World War Two had a significant impact on Britain’s relationship with her Empire. It was the final trigger in the decolonisation of India and showed up Britain’s weaknesses as a world power. However, decolonisation did not begin with the Second World War and there are events both before and afterwards, which had just as great, if not more significant impact on Britain’s relationship with her Empire.

One of the most important results to come out of the Second World War was to establish the ‘World Powers’. Prior to the War, Britain was considered one of the greatest powers in the world with an expansive army and navy, as well as the forces of its colonies, at its disposal. Britain used this image to help protect their empire, wanting others to believe that they could crush anyone who attacked them. They were especially proud of their Navy, which was maintained so that it was the size of the second and third largest navies put together. To other countries, Britain seemed liked a formidable enemy and they would not have been keen to cross her.

World War Two, however, changed this perception of Britain.
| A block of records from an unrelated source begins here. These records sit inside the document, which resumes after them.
-- the first for-loop of solve: returns (final value of i, whether the break fired)
def findDiff (m1 m2 : List Int) (i : Nat) : Nat × Bool :=
  if _h : i < 64 then
    if PySem.List.pyGetD m1 (i : Int) 0 ≠ PySem.List.pyGetD m2 (i : Int) 0 then (i, true)
    else findDiff m1 m2 (i + 1)
  else (63, false)
termination_by 64 - i

def solve (n1 : Int) (n2 : Int) : Int :=
  let m1 := maskA n1
  let m2 := maskA n2
  let sol0 : List Int := List.replicate 64 0
  let fb := findDiff m1 m2 0
  let sol1 := if fb.2 then sol0.set fb.1 1 else sol0
  let i := fb.1 + 1
  let sol2 := (List.range' i (64 - i)).foldl (fun l j => l.set j 1) sol1
  getnA sol2

-- ===== PORT B =====
def solve_alt (n1 : Int) (n2 : Int) : Int :=
  let x := PySem.Int.band (PySem.Int.bxor n1 n2) ((1 : Int) <<< (64 : Nat) - 1)
  ((1 : Int) <<< PySem.Int.bitLength x) - 1

-- ===== PRECONDITION & SPEC =====
def Spec_solve (n1 : Int) (n2 : Int) (out : Int) : Prop := out = solve_alt n1 n2
instance (n1 : Int) (n2 : Int) (out : Int) : Decidable (Spec_solve n1 n2 out) := by unfold Spec_solve; infer_instance

-- ===== CLAIM (what is proved, stated in full; the proofs are below) =====
def Claim_equal_solve : Prop := ∀ (n1 : Int) (n2 : Int), Dom_solve n1 n2 → Spec_solve n1 n2 (solve n1 n2)

-- ===== LEMMAS AND PROOFS =====

-- Python's bit j of an integer (two's complement): ((n >> j) % 2) == 1
def pybit (n : Int) (j : Nat) : Bool := decide (PySem.Int.mod (n >>> j) 2 = 1)

-- (n >> j) & 1, with the shift count a Nat
def bitOf (n : Int) (j : Nat) : Int := PySem.Int.band (n >>> j) 1

lemma int_shiftRight_natCast (k j : Nat) : ((k : Int) >>> j) = ((k >>> j : Nat) : Int) :=
  (Int.natCast_shiftRight k j).symm

lemma int_shiftRight_negSucc (m j : Nat) :
    ((-(m : Int) - 1) >>> j) = -((m >>> j : Nat) : Int) - 1 := by
  rw [Int.shiftRight_eq_div_pow, Nat.shiftRight_eq_div_pow]
  have h2 : (0 : Int) < ((2 ^ j : Nat) : Int) := by positivity
  have hm : (m : Int) = ((2 ^ j : Nat) : Int) * ((m / 2 ^ j : Nat) : Int) + ((m % 2 ^ j : Nat) : Int) := by
    exact_mod_cast (Nat.div_add_mod m (2 ^ j)).symm
  have hr2 : ((m % 2 ^ j : Nat) : Int) < ((2 ^ j : Nat) : Int) := by
    exact_mod_cast Nat.mod_lt _ (by positivity)
  have key : (-(m : Int) - 1)
      = (((2 ^ j : Nat) : Int) - 1 - ((m % 2 ^ j : Nat) : Int))
        + (-((m / 2 ^ j : Nat) : Int) - 1) * ((2 ^ j : Nat) : Int) := by
    rw [hm]; ring
  rw [key, Int.add_mul_ediv_right _ _ (by omega : ((2 ^ j : Nat) : Int) ≠ 0),
    Int.ediv_eq_zero_of_lt (by omega) (by omega)]
  omega

lemma pybit_natCast (k j : Nat) : pybit (k : Int) j = k.testBit j := by
  rw [pybit, int_shiftRight_natCast, Nat.shiftRight_eq_div_pow,
    show (2 : Int) = ((2 : Nat) : Int) from rfl, PySem.Int.mod_natCast,
    Nat.testBit_eq_decide_div_mod_eq]
  exact decide_eq_decide.mpr (by omega)

lemma pybit_negSucc (m j : Nat) : pybit (-(m : Int) - 1) j = ! m.testBit j := by
  rw [pybit, int_shiftRight_negSucc, Nat.testBit_eq_decide_div_mod_eq,
    Nat.shiftRight_eq_div_pow, PySem.Int.mod_eq_emod_of_pos (by norm_num)]
  by_cases hb : m / 2 ^ j % 2 = 1
  · simp only [hb, decide_true, Bool.not_true]
    exact decide_eq_false (by omega)
  · simp only [hb, decide_false, Bool.not_false]
    exact decide_eq_true (by omega)

lemma bxor_nn (p q : Nat) : PySem.Int.bxor (p : Int) (q : Int) = ((p ^^^ q : Nat) : Int) := by
  simp only [PySem.Int.bxor]
  rw [if_pos (Int.natCast_nonneg p), if_pos (Int.natCast_nonneg q),
    Int.toNat_natCast, Int.toNat_natCast]

lemma bxor_pn (p q : Nat) :
    PySem.Int.bxor (p : Int) (-(q : Int) - 1) = -((p ^^^ q : Nat) : Int) - 1 := by
  simp only [PySem.Int.bxor]
  rw [if_pos (Int.natCast_nonneg p), if_neg (by omega : ¬ (0 : Int) ≤ -(q : Int) - 1),
    Int.toNat_natCast, show (-(-(q : Int) - 1) - 1).toNat = q by omega]

lemma bxor_np (p q : Nat) :
    PySem.Int.bxor (-(p : Int) - 1) (q : Int) = -((p ^^^ q : Nat) : Int) - 1 := by
  simp only [PySem.Int.bxor]
  rw [if_neg (by omega : ¬ (0 : Int) ≤ -(p : Int) - 1), if_pos (Int.natCast_nonneg q),
    Int.toNat_natCast, show (-(-(p : Int) - 1) - 1).toNat = p by omega]

lemma bxor_nnn (p q : Nat) :
    PySem.Int.bxor (-(p : Int) - 1) (-(q : Int) - 1) = ((p ^^^ q : Nat) : Int) := by
  simp only [PySem.Int.bxor]
  rw [if_neg (by omega : ¬ (0 : Int) ≤ -(p : Int) - 1),
    if_neg (by omega : ¬ (0 : Int) ≤ -(q : Int) - 1),
    show (-(-(p : Int) - 1) - 1).toNat = p by omega,
    show (-(-(q : Int) - 1) - 1).toNat = q by omega]

lemma pybit_bxor (a b : Int) (j : Nat) :
    pybit (PySem.Int.bxor a b) j = (pybit a j != pybit b j) := by
  rcases le_or_gt 0 a with ha | ha <;> rcases le_or_gt 0 b with hb | hb
  · rw [show a = ((a.toNat : Nat) : Int) by omega, show b = ((b.toNat : Nat) : Int) by omega,
      bxor_nn, pybit_natCast, pybit_natCast, pybit_natCast, Nat.testBit_xor]
  · rw [show a = ((a.toNat : Nat) : Int) by omega,
      show b = (-(((-b - 1).toNat : Nat) : Int) - 1) by omega,
      bxor_pn, pybit_natCast, pybit_negSucc, pybit_negSucc, Nat.testBit_xor]
    cases a.toNat.testBit j <;> cases ((-b - 1).toNat).testBit j <;> rfl
  · rw [show a = (-(((-a - 1).toNat : Nat) : Int) - 1) by omega,
      show b = ((b.toNat : Nat) : Int) by omega,
      bxor_np, pybit_negSucc, pybit_negSucc, pybit_natCast, Nat.testBit_xor]
    cases ((-a - 1).toNat).testBit j <;> cases b.toNat.testBit j <;> rfl
  · rw [show a = (-(((-a - 1).toNat : Nat) : Int) - 1) by omega,
      show b = (-(((-b - 1).toNat : Nat) : Int) - 1) by omega,
      bxor_nnn, pybit_natCast, pybit_negSucc, pybit_negSucc, Nat.testBit_xor]
    cases ((-a - 1).toNat).testBit j <;> cases ((-b - 1).toNat).testBit j <;> rfl

-- bitwise complement within n bits, as a subtraction
lemma testBit_compl (n : Nat) : ∀ (r j : Nat), r < 2 ^ n →
    (2 ^ n - 1 - r).testBit j = (decide (j < n) && ! r.testBit j) := by
  induction n with
  | zero => intro r j h; interval_cases r; simp
  | succ n ih =>
    intro r j h
    have hp : 0 < 2 ^ n := Nat.two_pow_pos n
    have he : (2 : Nat) ^ (n + 1) = 2 * 2 ^ n := by ring
    cases j with
    | zero =>
      rw [Nat.testBit_zero, Nat.testBit_zero]
      by_cases hr : r % 2 = 1 <;> simp [hr] <;> omega
    | succ j =>
      rw [Nat.testBit_succ, Nat.testBit_succ]
      have h2 : (2 ^ (n + 1) - 1 - r) / 2 = 2 ^ n - 1 - r / 2 := by omega
      rw [h2, ih (r / 2) j (by omega)]
      simp

-- the 64-bit-masked value: a natural number whose bits are Python's bits 0..63 of x
lemma X_repr (x : Int) : ∃ u : Nat,
    PySem.Int.band x ((1 : Int) <<< (64 : Nat) - 1) = (u : Int) ∧ u < 2 ^ 64 ∧
    ∀ j, u.testBit j = (decide (j < 64) && pybit x j) := by
  have hm : ((1 : Int) <<< (64 : Nat) - 1) = ((2 ^ 64 - 1 : Nat) : Int) := by decide
  rcases le_or_gt 0 x with hx | hx
  · obtain ⟨p, rfl⟩ := Int.eq_ofNat_of_zero_le hx
    refine ⟨p % 2 ^ 64, ?_, Nat.mod_lt _ (by positivity), ?_⟩
    · rw [hm, PySem.Int.band_natCast, Nat.and_two_pow_sub_one_eq_mod]
    · intro j
      rw [Nat.testBit_mod_two_pow, pybit_natCast]
  · have hxm : x = -(((-x - 1).toNat : Nat) : Int) - 1 := by omega
    refine ⟨2 ^ 64 - 1 - (-x - 1).toNat % 2 ^ 64, ?_, by omega, ?_⟩
    · simp only [PySem.Int.band]
      rw [if_neg (by omega : ¬ (0 : Int) ≤ x), hm, if_pos (Int.natCast_nonneg _),
        Int.toNat_natCast, Nat.and_comm, Nat.and_two_pow_sub_one_eq_mod]
    · intro j
      rw [testBit_compl 64 ((-x - 1).toNat % 2 ^ 64) j (Nat.mod_lt _ (by positivity)),
        Nat.testBit_mod_two_pow, hxm, pybit_negSucc,
        show ((-(-(((-x - 1).toNat : Nat) : Int) - 1) - 1).toNat) = (-x - 1).toNat by omega]
      cases hj : decide (j < 64) <;> simp

-- ---------- mask characterisation ----------

lemma maskLoop_eq (k : Nat) : ∀ n : Int,
    maskLoop n k = (List.range k).map (fun j => bitOf n j) := by
  induction k with
  | zero => intro n; rfl
  | succ k ih =>
    intro n
    show PySem.Int.band n 1 :: maskLoop (n >>> (1 : Nat)) k = _
    rw [List.range_succ_eq_map, List.map_cons, List.map_map, ih]
    congr 1
    · show PySem.Int.band n 1 = PySem.Int.band (n >>> (0 : Nat)) 1
      norm_num
    · apply List.map_congr_left
      intro j _
      simp only [Function.comp_apply]
      show PySem.Int.band ((n >>> (1 : Nat)) >>> j) 1 = PySem.Int.band (n >>> (Nat.succ j)) 1
      rw [show Nat.succ j = 1 + j by omega, Int.shiftRight_add]

lemma maskA_get (n : Int) (k : Nat) (h : k < 64) :
    PySem.List.pyGetD (maskA n) (k : Int) 0 = PySem.Int.mod (n >>> (63 - k)) 2 := by
  rw [PySem.List.pyGetD_natCast, maskA, maskLoop_eq,
    List.getD_eq_getElem _ _ (by simpa using h)]
  rw [List.getElem_reverse, List.getElem_map, List.getElem_range, bitOf, PySem.Int.band_one]
  norm_num

-- ---------- findDiff characterisation ----------

lemma findDiff_none (m1 m2 : List Int) :
    ∀ (t i : Nat), 64 - i ≤ t →
    (∀ k, i ≤ k → k < 64 → PySem.List.pyGetD m1 (k : Int) 0 = PySem.List.pyGetD m2 (k : Int) 0) →
    findDiff m1 m2 i = (63, false) := by
  intro t
  induction t with
  | zero =>
    intro i ht _
    rw [findDiff, dif_neg (by omega : ¬ i < 64)]
  | succ t ih =>
    intro i ht hall
    rw [findDiff]
    by_cases hi : i < 64
    · rw [dif_pos hi, if_neg (by simpa using hall i (le_refl i) hi)]
      exact ih (i + 1) (by omega) (fun k hk1 hk2 => hall k (by omega) hk2)
    · rw [dif_neg hi]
The British found themselves unable to defeat the Germans alone, especially after the defeat of France. Instead, they had to rely on help from the two new super powers – the USA and the USSR. The USSR provided the valuable resource of manpower, forcing the Germans to fight on two fronts, therefore lessening the pressure on the British fighting on the Western front. The USA also contributed men, but their most important contribution was that of financial support. They loaned Britain money to help finance the war effort, meaning that by the end of the war, Britain was heavily in debt to them. Britain was no longer an independent country, able to defend itself and its Empire; she now relied on the two new Super Powers.

That does not mean, however, that Britain lost her power completely. She still retained much of her empire and was considered one of the ‘big three’ along with the USA and USSR, but her role was very much in third place.

These changes in international relations led to Britain being put under pressure to decolonise. The USSR objected to the Empire on ideological grounds, believing that Imperialist policy conflicted with their own Communist views. The USA was also anti-imperialist. They objected to the Empire because they many of those under British rule had shown they wanted independence, such as in India and the Dominions, and they felt it was wrong to deny such people their freedom. Both powers also had economic objections to the British Empire, as it limited their ability to trade freely throughout the world. The USA had a huge influence on Britain and if Britain wanted to retain their support and financial aid which was so desperately, it was clear that they would have to decolonise. However, the USA were not in support of abolishing the Empire completely; the Cold War began in the Post-World War Two period, and it was important to the USA that extra territory should not fall into the hands of the USSR. Therefore a compromise was reached whereby the USA expected decolonisation, but only when there no risk of the former colonies falling into the control of the USSR, rather than becoming independent countries.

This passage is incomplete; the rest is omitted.